(Stored data)
□ □ □ □
-- pv_equiv track=rewrite | github.com/schyen/AdventOfCode2021 | scripts/day8.py | map_six_seg
-- ===== SOURCE A (Python) =====
-- def map_six_seg(map_seg, query):
--     # letters for 5,4
--     ref = [v for k, v in map_seg.items() if k in [5,4]]
--     ref = ''.join(ref)
--     ref = list(set(ref))
--     for q in query:
--         diff = [x for x in q if x not in ref]
--         # map 9
--         if len(diff) == 0:
--             map_seg[9] = q
--             # drop q from query
--             query = [x for x in query if x != q]
--     ref = map_seg.get(7)
--     for q in query:
--         extra_ref = [x for x in ref if x not in q]
--         if len(extra_ref) == 1:
--             map_seg[6] = q
--         elif len(extra_ref) == 0:
--             map_seg[0] = q
--     return map_seg
-- ===== SOURCE B (Python) =====
-- def map_six_seg(map_seg, query):
--     # one classification pass over query (no query filtering, no second scan),
--     # then apply the 9-assignments before the 6/0-assignments
--     s54 = {c for k, v in map_seg.items() if k in (5, 4) for c in v}
--     ref7 = map_seg.get(7)
--     nines = []
--     others = []
--     for q in query:
--         if all(c in s54 for c in q):
--             nines.append(q)
--         else:
--             missing = sum(1 for x in ref7 if x not in q)
--             if missing == 1:
--                 others.append((6, q))
--             elif missing == 0:
--                 others.append((0, q))
--     for q in nines:
--         map_seg[9] = q
--     for k, q in others:
--         map_seg[k] = q
--     return map_seg
-- ===== Notes on version B (the rewrite author's own statement) =====
-- stated objective: simpler
-- what changed: Replaces A's two sequential passes (the first of which rebuilds the query list to drop each matched 9-candidate, the second re-scanning the filtered list) with a single classification pass that sorts each query string into a nines list or a (6/0, q) assignment list, then applies the assignments in priority order; no query filtering or second scan remains.
import Mathlib
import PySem

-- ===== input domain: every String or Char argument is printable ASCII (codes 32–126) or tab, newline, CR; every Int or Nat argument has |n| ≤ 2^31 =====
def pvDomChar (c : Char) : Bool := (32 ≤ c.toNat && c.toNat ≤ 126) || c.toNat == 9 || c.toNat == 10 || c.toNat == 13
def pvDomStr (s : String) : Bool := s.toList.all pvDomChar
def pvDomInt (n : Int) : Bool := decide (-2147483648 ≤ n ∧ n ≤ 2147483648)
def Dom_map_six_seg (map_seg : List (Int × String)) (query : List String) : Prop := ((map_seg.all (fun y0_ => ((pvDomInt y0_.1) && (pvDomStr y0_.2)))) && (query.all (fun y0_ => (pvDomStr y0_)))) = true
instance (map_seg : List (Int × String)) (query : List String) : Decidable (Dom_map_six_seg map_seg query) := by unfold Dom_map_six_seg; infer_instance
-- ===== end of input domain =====

-- B replaces A's two sequential passes (with repeated query re-filtering) by one classification
-- pass plus ordered application; equivalence is about the RETURN value (the Python A and B both
-- mutate the map_seg dict in the same way).

-- ===== PORT A =====
-- step of A's first loop: if all of q's letters are in ref, record 9 and drop q from query
def pvStep1 (ref : PySem.Set Char) (st : PySem.Dict Int String × List String) (q : String) :
    PySem.Dict Int String × List String :=
  -- diff = [x for x in q if x not in ref]; if len(diff) == 0: record 9, drop q
  if (q.toList.filter (fun x => !(ref.contains x))).length = 0 then
    (st.1.insert 9 q, st.2.filter (fun x => x != q))
  else st

-- step of A's second loop over the filtered query
def pvStep2 (r : String) (d : PySem.Dict Int String) (q : String) : PySem.Dict Int String :=
  -- extra_ref = [x for x in ref if x not in q]
  if (r.toList.filter (fun x => !(q.toList.contains x))).length = 1 then d.insert 6 q
  else if (r.toList.filter (fun x => !(q.toList.contains x))).length = 0 then d.insert 0 q
  else d

def map_six_seg (map_seg : List (Int × String)) (query : List String) : List (Int × String) :=
  let d0 : PySem.Dict Int String := PySem.Dict.mk map_seg
  let refL := (d0.items.filter (fun p => p.1 == 5 || p.1 == 4)).map (·.2)
  let ref := PySem.Set.ofList (PySem.Str.join "" refL).toList
  let st := query.foldl (pvStep1 ref) (d0, query)
  match st.1.get? 7 with
  | none => st.1.items   -- Python raises TypeError here iff st.2 ≠ []; those inputs are outside Pre_
  | some r => (st.2.foldl (pvStep2 r) st.1).items

-- ===== PORT B =====
-- one classification step of B's single pass (ref7.getD "" totalizes the TypeError
-- Python B raises when ref7 is None and a non-nine q occurs; outside Pre_)
def pvClassify (s54 : PySem.Set Char) (ref7 : Option String)
    (st : List String × List (Int × String)) (q : String) : List String × List (Int × String) :=
  if q.toList.all (fun c => s54.contains c) then (st.1 ++ [q], st.2)
  -- missing = sum(1 for x in ref7 if x not in q)
  else if ((ref7.getD "").toList.filter (fun x => !(q.toList.contains x))).length = 1 then
    (st.1, st.2 ++ [((6 : Int), q)])
  else if ((ref7.getD "").toList.filter (fun x => !(q.toList.contains x))).length = 0 then
    (st.1, st.2 ++ [((0 : Int), q)])
  else st

def map_six_seg_alt (map_seg : List (Int × String)) (query : List String) : List (Int × String) :=
  let d0 : PySem.Dict Int String := PySem.Dict.mk map_seg
  let s54 := PySem.Set.ofList ((d0.items.filter (fun p => p.1 == 5 || p.1 == 4)).flatMap (fun p => p.2.toList))
  let ref7 := d0.get? 7
  let st := query.foldl (pvClassify s54 ref7) ([], [])
  let d1 := st.1.foldl (fun d q => d.insert 9 q) d0
  (st.2.foldl (fun d p => d.insert p.1 p.2) d1).items

-- ===== PRECONDITION & SPEC =====
-- Pre_ excludes exactly the inputs where A raises TypeError: key 7 absent while some query
-- string has a letter outside the 5/4 letter set (so A's second loop iterates over None).
def Pre_map_six_seg (map_seg : List (Int × String)) (query : List String) : Prop :=
  (∃ p ∈ map_seg, p.1 = 7) ∨
  (∀ q ∈ query, ∀ c ∈ q.toList, ∃ p ∈ map_seg, (p.1 = 5 ∨ p.1 = 4) ∧ c ∈ p.2.toList)
instance (map_seg : List (Int × String)) (query : List String) : Decidable (Pre_map_six_seg map_seg query) := by unfold Pre_map_six_seg; infer_instance

def pvWitness_map_six_seg : (List (Int × String)) × List String :=
  ([(7, "abc"), (5, "ab"), (4, "bd")], ["ab", "ce"])

def Spec_map_six_seg (map_seg : List (Int × String)) (query : List String) (out : List (Int × String)) : Prop := out = map_six_seg_alt map_seg query
instance (map_seg : List (Int × String)) (query : List String) (out : List (Int × String)) : Decidable (Spec_map_six_seg map_seg query out) := by unfold Spec_map_six_seg; infer_instance

-- ===== CLAIM (what is proved, stated in full; the proofs are below) =====
def Claim_equal_map_six_seg : Prop := ∀ (map_seg : List (Int × String)) (query : List String), Dom_map_six_seg map_seg query → Pre_map_six_seg map_seg query → Spec_map_six_seg map_seg query (map_six_seg map_seg query)

-- ===== LEMMAS AND PROOFS =====

-- "all letters of q lie in ref" as A's loop tests it
def pvIs9 (ref : PySem.Set Char) (q : String) : Bool :=
  q.toList.all (fun c => ref.contains c)

theorem pvStep1_eq (ref : PySem.Set Char) (st : PySem.Dict Int String × List String) (q : String) :
    pvStep1 ref st q =
      if pvIs9 ref q then (st.1.insert 9 q, st.2.filter (fun x => x != q)) else st := by
  unfold pvStep1 pvIs9
  by_cases h : (q.toList.filter (fun x => !(ref.contains x))).length = 0
  · rw [if_pos h, if_pos]
    rw [List.length_eq_zero_iff, List.filter_eq_nil_iff] at h
    rw [List.all_eq_true]
    intro c hc
    simpa using h c hc
  · rw [if_neg h, if_neg]
    intro hall
    apply h
    rw [List.length_eq_zero_iff, List.filter_eq_nil_iff]
    intro c hc
    rw [List.all_eq_true] at hall
    simp [(PySem.Set.contains_iff ref c).mp (hall c hc)]

theorem pvPass1 (ref : PySem.Set Char) (l : List String) (d : PySem.Dict Int String)
    (qs : List String) :
    l.foldl (pvStep1 ref) (d, qs) =
      ((l.filter (pvIs9 ref)).foldl (fun d q => d.insert 9 q) d,
       qs.filter (fun x => !(l.any (fun q => pvIs9 ref q && x == q)))) := by
  induction l generalizing d qs with
  | nil => simp
  | cons q l ih =>
    simp only [List.foldl_cons, pvStep1_eq]
    by_cases h : pvIs9 ref q
    · rw [if_pos h, ih, List.filter_cons_of_pos h]
      refine Prod.ext rfl ?_
      simp only [List.filter_filter]
      apply List.filter_congr
      intro x _
      by_cases hx : x = q <;> simp [hx, h, Bool.and_comm, bne]
    · rw [if_neg h, ih, List.filter_cons_of_neg h]
      refine Prod.ext rfl ?_
      apply List.filter_congr
      intro x _
      simp [Bool.eq_false_iff.mpr h]

-- B's classification of one non-nine q, as a (possibly empty) assignment list
def pvCls (r : String) (q : String) : List (Int × String) :=
  if (r.toList.filter (fun x => !(q.toList.contains x))).length = 1 then [((6 : Int), q)]
  else if (r.toList.filter (fun x => !(q.toList.contains x))).length = 0 then [((0 : Int), q)]
  else []

theorem pvPass2 (r : String) (l : List String) (d : PySem.Dict Int String) :
    l.foldl (pvStep2 r) d = (l.flatMap (pvCls r)).foldl (fun d p => d.insert p.1 p.2) d := by
  induction l generalizing d with
  | nil => simp
  | cons q l ih =>
    simp only [List.foldl_cons, List.flatMap_cons, List.foldl_append, pvStep2, pvCls]
    split_ifs <;> simp [ih]

theorem pvClassifySpec (s54 : PySem.Set Char) (r7 : Option String) (l : List String)
    (ns : List String) (os : List (Int × String)) :
    l.foldl (pvClassify s54 r7) (ns, os) =
      (ns ++ l.filter (pvIs9 s54),
       os ++ (l.filter (fun q => !(pvIs9 s54 q))).flatMap (pvCls (r7.getD ""))) := by
  induction l generalizing ns os with
  | nil => simp
  | cons q l ih =>
    simp only [List.foldl_cons, pvClassify]
    by_cases h : pvIs9 s54 q
    · have hq : q.toList.all (fun c => s54.contains c) = true := h
      rw [if_pos hq, ih, List.filter_cons_of_pos h, List.filter_cons_of_neg (by simp [h])]
      simp
    · have hq : ¬ (q.toList.all (fun c => s54.contains c) = true) := h
      rw [if_neg hq, List.filter_cons_of_neg h,
          List.filter_cons_of_pos (by simp [Bool.eq_false_iff.mpr h]), List.flatMap_cons]
      by_cases h1 : (((r7.getD "").toList.filter (fun x => !(q.toList.contains x))).length = 1)
      · rw [if_pos h1, ih]
        have hcls : pvCls (r7.getD "") q = [((6 : Int), q)] := by unfold pvCls; rw [if_pos h1]
        rw [hcls]
        simp
      · rw [if_neg h1]
        by_cases h0 : (((r7.getD "").toList.filter (fun x => !(q.toList.contains x))).length = 0)
        · rw [if_pos h0, ih]
          have hcls : pvCls (r7.getD "") q = [((0 : Int), q)] := by
            unfold pvCls; rw [if_neg h1, if_pos h0]
          rw [hcls]
          simp
        · rw [if_neg h0, ih]
          have hcls : pvCls (r7.getD "") q = [] := by unfold pvCls; rw [if_neg h1, if_neg h0]
          rw [hcls]
          simp

theorem pvGetFoldl9 (l : List String) (d : PySem.Dict Int String) (k : Int) (hk : k ≠ 9) :
    (l.foldl (fun d q => d.insert 9 q) d).get? k = d.get? k := by
  induction l generalizing d with
  | nil => rfl
  | cons q l ih => simp [List.foldl_cons, ih, PySem.Dict.get?_insert_of_ne _ _ hk]

theorem pvInterNil (ls : List (List Char)) : ([] : List Char).intercalate ls = ls.flatten := by
  induction ls with
  | nil => simp [List.intercalate]
  | cons a rest ih =>
    cases rest with
    | nil => simp [List.intercalate]
    | cons b t =>
      simp only [List.intercalate, List.intersperse] at *
      simp only [List.flatten_cons] at *
      simp [ih]

-- both ports' letter sets have the same membership
theorem pvContains54 (map_seg : List (Int × String)) (c : Char) :
    (PySem.Set.ofList (PySem.Str.join ""
        ((map_seg.filter (fun p => p.1 == 5 || p.1 == 4)).map (·.2))).toList).contains c =
    (PySem.Set.ofList ((map_seg.filter (fun p => p.1 == 5 || p.1 == 4)).flatMap
        (fun p => p.2.toList))).contains c := by
  rw [Bool.eq_iff_iff]
  rw [PySem.Set.contains_iff, PySem.Set.contains_iff, PySem.Set.mem_ofList, PySem.Set.mem_ofList]
  rw [PySem.Str.toList_join]
  have h0 : "".toList = ([] : List Char) := rfl
  rw [show PySem.Chars.join "".toList = fun l => List.intercalate ([] : List Char) l from by rw [h0]; rfl]
  simp only [pvInterNil, List.map_map, List.mem_flatten, List.mem_flatMap, List.mem_map,
    Function.comp]
  constructor
  · rintro ⟨cs, ⟨p, hp, rfl⟩, hc⟩
    exact ⟨p, hp, hc⟩
  · rintro ⟨p, hp, hc⟩
    exact ⟨p.2.toList, ⟨p, hp, rfl⟩, hc⟩

-- ===== VERDICT (by name: the statement is the Claim_ definition above) =====
theorem map_six_seg_spec : Claim_equal_map_six_seg := by
  intro map_seg query _ hPre
  unfold Spec_map_six_seg map_six_seg map_six_seg_alt
  simp only []
  rw [pvPass1, pvClassifySpec]
  simp only [List.nil_append]
  have hcont := pvContains54 map_seg
  have his9 : ∀ q, pvIs9 (PySem.Set.ofList (PySem.Str.join ""
      (((PySem.Dict.mk map_seg).items.filter (fun p => p.1 == 5 || p.1 == 4)).map (·.2))).toList) q
      = pvIs9 (PySem.Set.ofList (((PySem.Dict.mk map_seg).items.filter
          (fun p => p.1 == 5 || p.1 == 4)).flatMap (fun p => p.2.toList))) q := by
    intro q
    unfold pvIs9
    exact congrArg (List.all q.toList) (funext hcont)
  set sA := PySem.Set.ofList (PySem.Str.join ""
      (((PySem.Dict.mk map_seg).items.filter (fun p => p.1 == 5 || p.1 == 4)).map (·.2))).toList with hsA
  set sB := PySem.Set.ofList (((PySem.Dict.mk map_seg).items.filter
      (fun p => p.1 == 5 || p.1 == 4)).flatMap (fun p => p.2.toList)) with hsB
  have hfilter : query.filter (pvIs9 sA) = query.filter (pvIs9 sB) :=
    List.filter_congr (fun q _ => his9 q)
  have hget : ((query.filter (pvIs9 sA)).foldl (fun d q => d.insert 9 q)
      (PySem.Dict.mk map_seg)).get? 7 = (PySem.Dict.mk map_seg).get? 7 :=
    pvGetFoldl9 _ _ 7 (by decide)
  -- the surviving query of A's first pass = the non-nine elements
  have hqs : query.filter (fun x => !(query.any (fun q => pvIs9 sA q && x == q)))
      = query.filter (fun q => !(pvIs9 sB q)) := by
    apply List.filter_congr
    intro x hx
    rw [← his9 x]
    by_cases h : pvIs9 sA x
    · simp only [h, Bool.not_true]
      have : query.any (fun q => pvIs9 sA q && x == q) = true :=
        List.any_eq_true.mpr ⟨x, hx, by simp [h]⟩
      simp [this]
    · simp only [Bool.eq_false_iff.mpr h, Bool.not_false]
      have : query.any (fun q => pvIs9 sA q && x == q) = false := by
        rw [List.any_eq_false]
        intro q _
        by_cases hxq : x = q
        · subst hxq; simp [Bool.eq_false_iff.mpr h]
        · simp [hxq]
      simp [this]
  rw [hget, hfilter, hqs]
  cases hd : (PySem.Dict.mk map_seg).get? 7 with
  | some r =>
    simp only [Option.getD_some]
    rw [pvPass2]
  | none =>
    -- Pre_ forces every query string to be a "nine": A's second loop is empty, and so is B's others list
    have h7 : ¬ ∃ p ∈ map_seg, p.1 = 7 := by
      intro ⟨p, hp, hp7⟩
      have : (List.find? (fun p => p.1 == 7) map_seg).isSome := by
        rw [List.find?_isSome]
        exact ⟨p, hp, by simp [hp7]⟩
      rw [show (PySem.Dict.mk map_seg).get? 7
            = Option.map (fun x => x.2) (List.find? (fun p => p.1 == 7) map_seg) from rfl] at hd
      cases hfind : List.find? (fun p => p.1 == 7) map_seg with
      | none => rw [hfind] at this; simp at this
      | some p => rw [hfind] at hd; simp at hd
    have hall : ∀ q ∈ query, pvIs9 sB q = true := by
      intro q hq
      rcases hPre with h | h
      · exact absurd h h7
      · unfold pvIs9
        rw [List.all_eq_true]
        intro c hc
        rw [PySem.Set.contains_iff, hsB, PySem.Set.mem_ofList, List.mem_flatMap]
        obtain ⟨p, hp, hp54, hcp⟩ := h q hq c hc
        exact ⟨p, List.mem_filter.mpr ⟨hp, by rcases hp54 with h5 | h5 <;> simp [h5]⟩, hcp⟩
    have hnil : query.filter (fun q => !(pvIs9 sB q)) = [] := by
      rw [List.filter_eq_nil_iff]
      intro q hq
      simp [hall q hq]
    rw [hnil]
    simp [List.filter_eq_self.mpr hall]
□ □ □ □
EXERCISE AIM: In the entries above, find each line that includes the string "hfilter" and copy it.

SOLVED PROBLEM:
  have hfilter : query.filter (pvIs9 sA) = query.filter (pvIs9 sB) :=
  rw [hget, hfilter, hqs]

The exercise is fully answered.